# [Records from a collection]
☆ ☆ ☆ ☆

-- pv_equiv track=rewrite | github.com/tdawson97/Sales-Tracker | Validation/Validation.py | case_check
-- ===== SOURCE A (Python) =====
-- def case_check(word):
--   capital = False
--   lowercase = False
--   for char in word:
--     if not capital and char.isupper():
--       capital = True
--     if not lowercase and char.islower():
--       lowercase = True
--     if capital and lowercase:
--       return True
--   return False
-- ===== SOURCE B (Python) =====
-- def case_check(word):
--   return any(c.isupper() for c in word) and any(c.islower() for c in word)
-- ===== Notes on version B (the rewrite author's own statement) =====
-- stated objective: idiomatic
-- what changed: Replaced the fused flag-tracking early-return loop with two independent existence scans (any isupper, any islower).
import Mathlib
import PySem

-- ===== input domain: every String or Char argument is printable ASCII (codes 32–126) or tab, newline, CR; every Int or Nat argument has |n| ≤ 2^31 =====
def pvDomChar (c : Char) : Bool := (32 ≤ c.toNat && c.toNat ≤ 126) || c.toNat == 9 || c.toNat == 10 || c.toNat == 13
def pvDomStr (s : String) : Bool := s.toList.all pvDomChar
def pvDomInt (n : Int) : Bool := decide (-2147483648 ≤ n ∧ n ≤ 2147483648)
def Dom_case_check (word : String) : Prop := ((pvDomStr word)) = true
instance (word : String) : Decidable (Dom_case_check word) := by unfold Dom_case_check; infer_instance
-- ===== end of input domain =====

-- B replaces A's fused flag-tracking early-return loop with two independent existence scans (idiomatic).


-- ===== PORT A =====
-- the for-loop with two mutable flags and an early return, as structural recursion over the chars
def case_check_go (cs : List Char) (capital lowercase : Bool) : Bool :=
  match cs with
  | [] => false
  | c :: rest =>
    let capital := if !capital && PySem.Chars.isupper c then true else capital
    let lowercase := if !lowercase && PySem.Chars.islower c then true else lowercase
    if capital && lowercase then true else case_check_go rest capital lowercase

def case_check (word : String) : Bool :=
  case_check_go word.toList false false

-- ===== PORT B =====
def case_check_alt (word : String) : Bool :=
  word.toList.any (fun c => PySem.Chars.isupper c) &&
  word.toList.any (fun c => PySem.Chars.islower c)

-- ===== PRECONDITION & SPEC =====
def Spec_case_check (word : String) (out : Bool) : Prop := out = case_check_alt word
instance (word : String) (out : Bool) : Decidable (Spec_case_check word out) := by unfold Spec_case_check; infer_instance

-- ===== CLAIM (what is proved, stated in full; the proofs are below) =====
def Claim_equal_case_check : Prop := ∀ (word : String), Dom_case_check word → Spec_case_check word (case_check word)

-- ===== LEMMAS AND PROOFS =====
-- loop invariant: the fused loop computes "(cap ∨ ∃ upper) ∧ (low ∨ ∃ lower)"
theorem case_check_go_eq (cs : List Char) (cap low : Bool) (h : (cap && low) = false) :
    case_check_go cs cap low =
      ((cap || cs.any (fun c => PySem.Chars.isupper c)) &&
       (low || cs.any (fun c => PySem.Chars.islower c))) := by
  induction cs generalizing cap low with
  | nil => cases cap <;> cases low <;> simp_all [case_check_go]
  | cons c rest ih =>
    simp only [case_check_go, List.any_cons]
    cases cap <;> cases low <;>
      cases h1 : PySem.Chars.isupper c <;> cases h2 : PySem.Chars.islower c <;>
      simp_all

-- ===== VERDICT (by name: the statement is the Claim_ definition above) =====
theorem case_check_spec : Claim_equal_case_check := by
  intro word _
  unfold Spec_case_check case_check case_check_alt
  rw [case_check_go_eq _ _ _ rfl]
  simp
def outBit (n1 n2 ia ib : Nat) : Int :=
  if ((n1.testBit 9).xor (n2.testBit ia)).xor (n2.testBit ib) then 1 else 0

-- the two loop bodies, as named step functions (definitionally the ports' lambdas)
def fA (t : List Int) : (List Int × List Int × List Int) → Nat → (List Int × List Int × List Int) :=
  fun s _ =>
    let p1 := pvShift s.1 [3,10] [10]
    let p2 := pvShift s.2.1 [2,3,6,8,9,10] t
    (p1.2, p2.2, s.2.2 ++ [PySem.Int.mod (p1.1 + p2.1) 2])

def fB (ia ib : Nat) : (Int × Int × List Int) → Nat → (Int × Int × List Int) :=
  fun s _ =>
    let o := PySem.Int.band (PySem.Int.bxor (PySem.Int.bxor (s.1 >>> (9:Nat)) (s.2.1 >>> ia)) (s.2.1 >>> ib)) 1
    let f1 := PySem.Int.band (PySem.Int.bxor (s.1 >>> (2:Nat)) (s.1 >>> (9:Nat))) 1
    let f2 := PySem.Int.band (PySem.Int.bxor (PySem.Int.bxor (PySem.Int.bxor (PySem.Int.bxor (PySem.Int.bxor
                (s.2.1 >>> (1:Nat)) (s.2.1 >>> (2:Nat))) (s.2.1 >>> (5:Nat))) (s.2.1 >>> (7:Nat)))
                (s.2.1 >>> (8:Nat))) (s.2.1 >>> (9:Nat))) 1
    (PySem.Int.band (PySem.Int.bor (s.1 <<< (1:Nat)) f1) 1023,
     PySem.Int.band (PySem.Int.bor (s.2.1 <<< (1:Nat)) f2) 1023,
     s.2.2 ++ [o])

-- casts: Python shifts on nonnegative ints
lemma shiftR_cast (m k : Nat) : ((m:Int) >>> k) = ((m >>> k : Nat) : Int) := rfl
lemma shiftL_cast (m k : Nat) : ((m:Int) <<< k) = ((m <<< k : Nat) : Int) := rfl

lemma natAnd1 (d : Nat) : (d &&& 1) = ifN (d.testBit 0) := by
  rcases Nat.mod_two_eq_zero_or_one d with h | h <;>
    simp [Nat.and_one_is_mod, Nat.testBit_zero, ifN, h]

lemma bandCast1 (x : Nat) : PySem.Int.band (x:Int) 1 = if x.testBit 0 then 1 else 0 := by
  rw [show (1:Int) = ((1:Nat):Int) from rfl, PySem.Int.band_natCast, natAnd1]
  cases h : x.testBit 0 <;> simp [ifN]

-- Bool-level correspondence between A's sum-mod-2 and B's xor chains
lemma outA3 (x y z : Bool) :
    PySem.Int.mod ((if x then (1:Int) else 0)
      + PySem.Int.mod ((if y then (1:Int) else 0) + ((if z then (1:Int) else 0) + 0)) 2) 2
    = if (x.xor y).xor z then 1 else 0 := by
  cases x <;> cases y <;> cases z <;> decide

lemma fb2 (x y : Bool) :
    PySem.Int.mod ((if x then (1:Int) else 0) + ((if y then (1:Int) else 0) + 0)) 2
    = if x.xor y then 1 else 0 := by
  cases x <;> cases y <;> decide

lemma fb6 (b1 b2 b3 b4 b5 b6 : Bool) :
    PySem.Int.mod ((if b1 then (1:Int) else 0) + ((if b2 then (1:Int) else 0)
      + ((if b3 then (1:Int) else 0) + ((if b4 then (1:Int) else 0)
      + ((if b5 then (1:Int) else 0) + ((if b6 then (1:Int) else 0) + 0)))))) 2
    = if ((((b1.xor b2).xor b3).xor b4).xor b5).xor b6 then 1 else 0 := by
  cases b1 <;> cases b2 <;> cases b3 <;> cases b4 <;> cases b5 <;> cases b6 <;> decide
-- pv_equiv track=rewrite | github.com/wdi2020/wdi_python | cwiczenia2020/Cwiczenia 6/cw27.py | reku
-- ===== SOURCE A (Python) =====
-- def check(t):
--     suma = 0
--     for i in range(13):
--         #suma
--         suma += abs((t[i][0] - t[i][1]) * (t[i][2]-t[i][3]))
--         for j in range(i+1,13):
--             #czy nachodza
--             if t[j][0] > t[i][0] and t[j][0] < t[i][1] and ((t[j][2] > t[i][2] and t[j][2] < t[i][3]) or(t[j][3] > t[i][2] and t[j][3]<t[i][3])):
--                 return False
--             elif t[j][1] > t[i][0] and t[j][1] < t[i][1] and ((t[j][2] > t[i][2] and t[j][2] < t[i][3]) or(t[j][3] > t[i][2] and t[j][3]<t[i][3])):
--                 return False
--     if suma == 2012:
--         return True
--     return False
--
-- def reku(tab,pomc,index):
--     if len(pomc) == 13:
--         return check(pomc)
--     if index == len(tab):
--         return False
--     a = reku(tab,pomc,index+1)
--     pomc.append(tab[index])
--     b = reku(tab,pomc,index+1)
--     pomc.pop()
--     return a or b
-- ===== SOURCE B (Python) =====
-- def overlaps(p, q):
--     return ((q[0] > p[0] and q[0] < p[1]) or (q[1] > p[0] and q[1] < p[1])) and \
--            ((q[2] > p[2] and q[2] < p[3]) or (q[3] > p[2] and q[3] < p[3]))
--
-- def check(t):
--     if any(overlaps(t[i], t[j]) for i in range(13) for j in range(i + 1, 13)):
--         return False
--     return sum(abs((a - b) * (c - d)) for (a, b, c, d) in t[:13]) == 2012
--
-- def reku(tab, pomc, index):
--     # Iterative Pascal-style DP instead of include/exclude recursion: rows[j] holds
--     # every j-element combination (in position order) of tab[i] for i in range(index, len(tab)).
--     need = 13 - len(pomc)
--     if need < 0:
--         return False
--     if need == 0:
--         return check(pomc)
--     rows = [[[]]] + [[] for _ in range(need)]
--     for i in range(index, len(tab)):
--         x = tab[i]
--         for j in range(need, 0, -1):
--             rows[j] = rows[j] + [c + [x] for c in rows[j - 1]]
--     return any(check(pomc + c) for c in rows[need])
-- ===== Notes on version B (the rewrite author's own statement) =====
-- stated objective: alternative
-- what changed: Replaces the binary include/exclude recursion that mutates pomc with a flat iterative Pascal-style DP over positions (rows[j] = all j-element combinations of items seen so far, then check each candidate), and restructures check into a flat any-over-pairs overlap test plus one comprehension sum with the two symmetric overlap branches merged into one predicate. Pre_ excludes exactly the inputs where A raises: when len(pomc) != 13, indices above len(tab) (RecursionError) or below -len(tab) (IndexError).
import Mathlib
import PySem
-- ===== VERDICT (by name: the statement is the Claim_ definition above) =====
theorem map_type_mapping_token_to_server_var_type_int_spec : Claim_equal_map_type_mapping_token_to_server_var_type_int := by
  intro s _
  unfold Spec_map_type_mapping_token_to_server_var_type_int
  exact pv_main s
theorem not_mem_dropWhile_of_sorted (x : Int) (r : List Int)
    (hs : (x :: r).Pairwise (· ≤ ·)) : x ∉ r.dropWhile (· == x) := by
  intro hx
  have hne : r.dropWhile (· == x) ≠ [] := List.ne_nil_of_mem hx
  obtain ⟨hh, tl, hcons⟩ : ∃ hh tl, r.dropWhile (· == x) = hh :: tl := by
    cases hc : r.dropWhile (· == x) with
    | nil => exact absurd hc hne
    | cons a b => exact ⟨a, b, rfl⟩
  have hph := List.head_dropWhile_not (· == x) hne
  have hhead : (r.dropWhile (· == x)).head hne = hh := by simp [hcons]
  have hhx : hh ≠ x := by
    rw [hhead] at hph; simpa using hph
  have hsub : (r.dropWhile (· == x)).Sublist r := List.dropWhile_sublist _
  have hxr : ∀ y ∈ r, x ≤ y := (List.pairwise_cons.mp hs).1
  have hdp : (r.dropWhile (· == x)).Pairwise (· ≤ ·) :=
    ((List.pairwise_cons.mp hs).2).sublist hsub
  have h1 : x ≤ hh := hxr hh (hsub.mem (by simp [hcons]))
  have hxtl : x ∈ tl := by
    rw [hcons] at hx
    rcases List.mem_cons.mp hx with h | h
    · exact absurd h.symm hhx
    · exact h
  have h2 : hh ≤ x := by
    rw [hcons] at hdp
    exact (List.pairwise_cons.mp hdp).1 x hxtl
  exact hhx (le_antisymm h2 h1)
-- pv_equiv track=rewrite | github.com/Coki628/kyopro_submissions | CodeForces/1248d2.py | check
-- ===== SOURCE A (Python) =====
-- def check(S):
--     cur = cnt = mn = 0
--     for s in S:
--         if s == '(':
--             cur += 1
--         else:
--             cur -= 1
--         if cur < mn:
--             mn = cur
--             cnt = 1
--         elif cur == mn:
--             cnt += 1
--     return cnt
-- ===== SOURCE B (Python) =====
-- def check(S):
--     prefixes = []
--     cur = 0
--     for s in S:
--         cur += 1 if s == '(' else -1
--         prefixes.append(cur)
--     mn = min([0] + prefixes)
--     return prefixes.count(mn)
-- ===== Notes on version B (the rewrite author's own statement) =====
-- stated objective: alternative
-- what changed: Replaces the fused running-min/count tracking (reset-to-1 on a new minimum) with a table-then-two-scans shape: build the prefix-balance list, take min([0]+prefixes) in one scan, then count its occurrences in another.
import Mathlib
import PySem

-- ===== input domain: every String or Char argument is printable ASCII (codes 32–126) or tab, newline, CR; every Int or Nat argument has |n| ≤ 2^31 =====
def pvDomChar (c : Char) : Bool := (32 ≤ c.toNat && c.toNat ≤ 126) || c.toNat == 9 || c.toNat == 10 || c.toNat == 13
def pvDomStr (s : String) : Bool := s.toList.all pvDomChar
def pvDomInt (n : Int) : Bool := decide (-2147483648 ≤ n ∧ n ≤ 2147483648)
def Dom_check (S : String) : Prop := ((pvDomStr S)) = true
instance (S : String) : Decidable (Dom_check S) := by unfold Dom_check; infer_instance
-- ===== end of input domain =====

-- B replaces A's fused running-min/count state machine with a prefix-balance table, a min scan and a count scan; same O(n) cost.

-- ===== PORT A =====
-- A's loop: state (cur, cnt, mn), branch order as in the Python.
def check (S : String) : Int :=
  let st := S.toList.foldl (fun (st : Int × Int × Int) s =>
    let cur := if s = '(' then st.1 + 1 else st.1 - 1
    if cur < st.2.2 then (cur, 1, cur)
    else if cur = st.2.2 then (cur, st.2.1 + 1, st.2.2)
    else (cur, st.2.1, st.2.2)) (0, 0, 0)
  st.2.1

-- ===== PORT B =====
-- B's loop: accumulate the prefix-balance list, then min([0]+prefixes), then prefixes.count(mn).
def check_alt (S : String) : Int :=
  let p := S.toList.foldl (fun (st : Int × List Int) s =>
    let cur := st.1 + (if s = '(' then 1 else (-1 : Int))
    (cur, st.2 ++ [cur])) (0, [])
  let mn := p.2.foldl min 0      -- min([0] + prefixes)
  PySem.List.count p.2 mn

-- ===== PRECONDITION & SPEC =====
def Spec_check (S : String) (out : Int) : Prop := out = check_alt S
instance (S : String) (out : Int) : Decidable (Spec_check S out) := by unfold Spec_check; infer_instance

-- ===== CLAIM (what is proved, stated in full; the proofs are below) =====
def Claim_equal_check : Prop := ∀ (S : String), Dom_check S → Spec_check S (check S)

-- ===== LEMMAS AND PROOFS =====

def prefs (cur : Int) : List Char → List Int
  | [] => []
  | c :: t =>
    let cur' := cur + (if c = '(' then 1 else -1)
    cur' :: prefs cur' t

theorem foldl_min_le (l : List Int) : ∀ a : Int, l.foldl min a ≤ a := by
  induction l with
  | nil => intro a; simp
  | cons x t ih =>
    intro a
    calc (x :: t).foldl min a = t.foldl min (min a x) := by simp
    _ ≤ min a x := ih _
    _ ≤ a := min_le_left _ _

theorem loopA_step (t : List Char)
    (ih : ∀ (cur cnt mn : Int),
      (t.foldl (fun (st : Int × Int × Int) s =>
        let cur := if s = '(' then st.1 + 1 else st.1 - 1
        if cur < st.2.2 then (cur, 1, cur)
        else if cur = st.2.2 then (cur, st.2.1 + 1, st.2.2)
        else (cur, st.2.1, st.2.2)) (cur, cnt, mn)).2.1 =
      (if (prefs cur t).foldl min mn = mn then cnt else 0)
        + (PySem.List.count (prefs cur t) ((prefs cur t).foldl min mn) : Int))
    (cur' cnt mn : Int) :
    (t.foldl (fun (st : Int × Int × Int) s =>
        let cur := if s = '(' then st.1 + 1 else st.1 - 1
        if cur < st.2.2 then (cur, 1, cur)
        else if cur = st.2.2 then (cur, st.2.1 + 1, st.2.2)
        else (cur, st.2.1, st.2.2))
      (if cur' < mn then (cur', 1, cur')
       else if cur' = mn then (cur', cnt + 1, mn)
       else (cur', cnt, mn))).2.1 =
    (if (prefs cur' t).foldl min (min mn cur') = mn then cnt else 0)
      + (PySem.List.count (cur' :: prefs cur' t) ((prefs cur' t).foldl min (min mn cur')) : Int) := by
  by_cases h1 : cur' < mn
  · have hmin : min mn cur' = cur' := by omega
    rw [if_pos h1, ih cur' 1 cur', hmin]
    have hle : (prefs cur' t).foldl min cur' ≤ cur' := foldl_min_le _ _
    have hne : (prefs cur' t).foldl min cur' ≠ mn := by omega
    rw [if_neg hne]
    simp only [PySem.List.count, List.count_cons]
    push_cast
    by_cases h : (prefs cur' t).foldl min cur' = cur' <;> simp [h, beq_iff_eq] <;> omega
  · by_cases h2 : cur' = mn
    · subst h2
      have hmin : min cur' cur' = cur' := min_self cur'
      rw [if_neg h1, if_pos rfl, ih cur' (cnt + 1) cur', hmin]
      by_cases h : (prefs cur' t).foldl min cur' = cur'
      · simp [PySem.List.count, List.count_cons, h]
        push_cast; omega
      · have hle : (prefs cur' t).foldl min cur' ≤ cur' := foldl_min_le _ _
        have hb : ((prefs cur' t).foldl min cur' == cur') = false := by
          simp [beq_iff_eq]; omega
        have hne : ¬ cur' = (prefs cur' t).foldl min cur' := fun e => h e.symm
        simp [PySem.List.count, List.count_cons, h, hb, hne]
    · have h3 : mn < cur' := by omega
      have hmin : min mn cur' = mn := by omega
      rw [if_neg h1, if_neg h2, ih cur' cnt mn, hmin]
      have hle : (prefs cur' t).foldl min mn ≤ mn := foldl_min_le _ _
      have : ((prefs cur' t).foldl min mn == cur') = false := by
        simp [beq_iff_eq]; omega
      simp only [PySem.List.count, List.count_cons, this]
      push_cast
      have : ¬ cur' = (prefs cur' t).foldl min mn := by omega
      simp [this]

theorem loopA_cnt (l : List Char) : ∀ (cur cnt mn : Int),
    (l.foldl (fun (st : Int × Int × Int) s =>
      let cur := if s = '(' then st.1 + 1 else st.1 - 1
      if cur < st.2.2 then (cur, 1, cur)
      else if cur = st.2.2 then (cur, st.2.1 + 1, st.2.2)
      else (cur, st.2.1, st.2.2)) (cur, cnt, mn)).2.1 =
    (if (prefs cur l).foldl min mn = mn then cnt else 0)
      + (PySem.List.count (prefs cur l) ((prefs cur l).foldl min mn) : Int) := by
  induction l with
  | nil => intro cur cnt mn; simp [prefs, PySem.List.count]
  | cons c t ih =>
    intro cur cnt mn
    have hd : (if c = '(' then cur + 1 else cur - 1) = cur + (if c = '(' then 1 else -1) := by
      split <;> ring
    simp only [List.foldl_cons, prefs]
    rw [hd]
    exact loopA_step t ih _ cnt mn

-- invariant for B's list-building loop
theorem loopB_prefs (l : List Char) : ∀ (cur : Int) (acc : List Int),
    (l.foldl (fun (st : Int × List Int) s =>
      let cur := st.1 + (if s = '(' then 1 else (-1 : Int))
      (cur, st.2 ++ [cur])) (cur, acc)).2 = acc ++ prefs cur l := by
  induction l with
  | nil => intro cur acc; simp [prefs]
  | cons c t ih =>
    intro cur acc
    simp only [List.foldl_cons, prefs]
    rw [ih]
    simp

-- ===== VERDICT (by name: the statement is the Claim_ definition above) =====
theorem check_spec : Claim_equal_check := by
  intro S _
  unfold Spec_check check check_alt
  rw [loopA_cnt S.toList 0 0 0]
  simp only [loopB_prefs]
  simp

☆ ☆ ☆ ☆

# [Task details]
Copy every line above in which the string "hcons" shows up.

# [Answer to this exercise]
  obtain ⟨hh, tl, hcons⟩ : ∃ hh tl, r.dropWhile (· == x) = hh :: tl := by
  have hhead : (r.dropWhile (· == x)).head hne = hh := by simp [hcons]
  have h1 : x ≤ hh := hxr hh (hsub.mem (by simp [hcons]))
    rw [hcons] at hx
    rw [hcons] at hdp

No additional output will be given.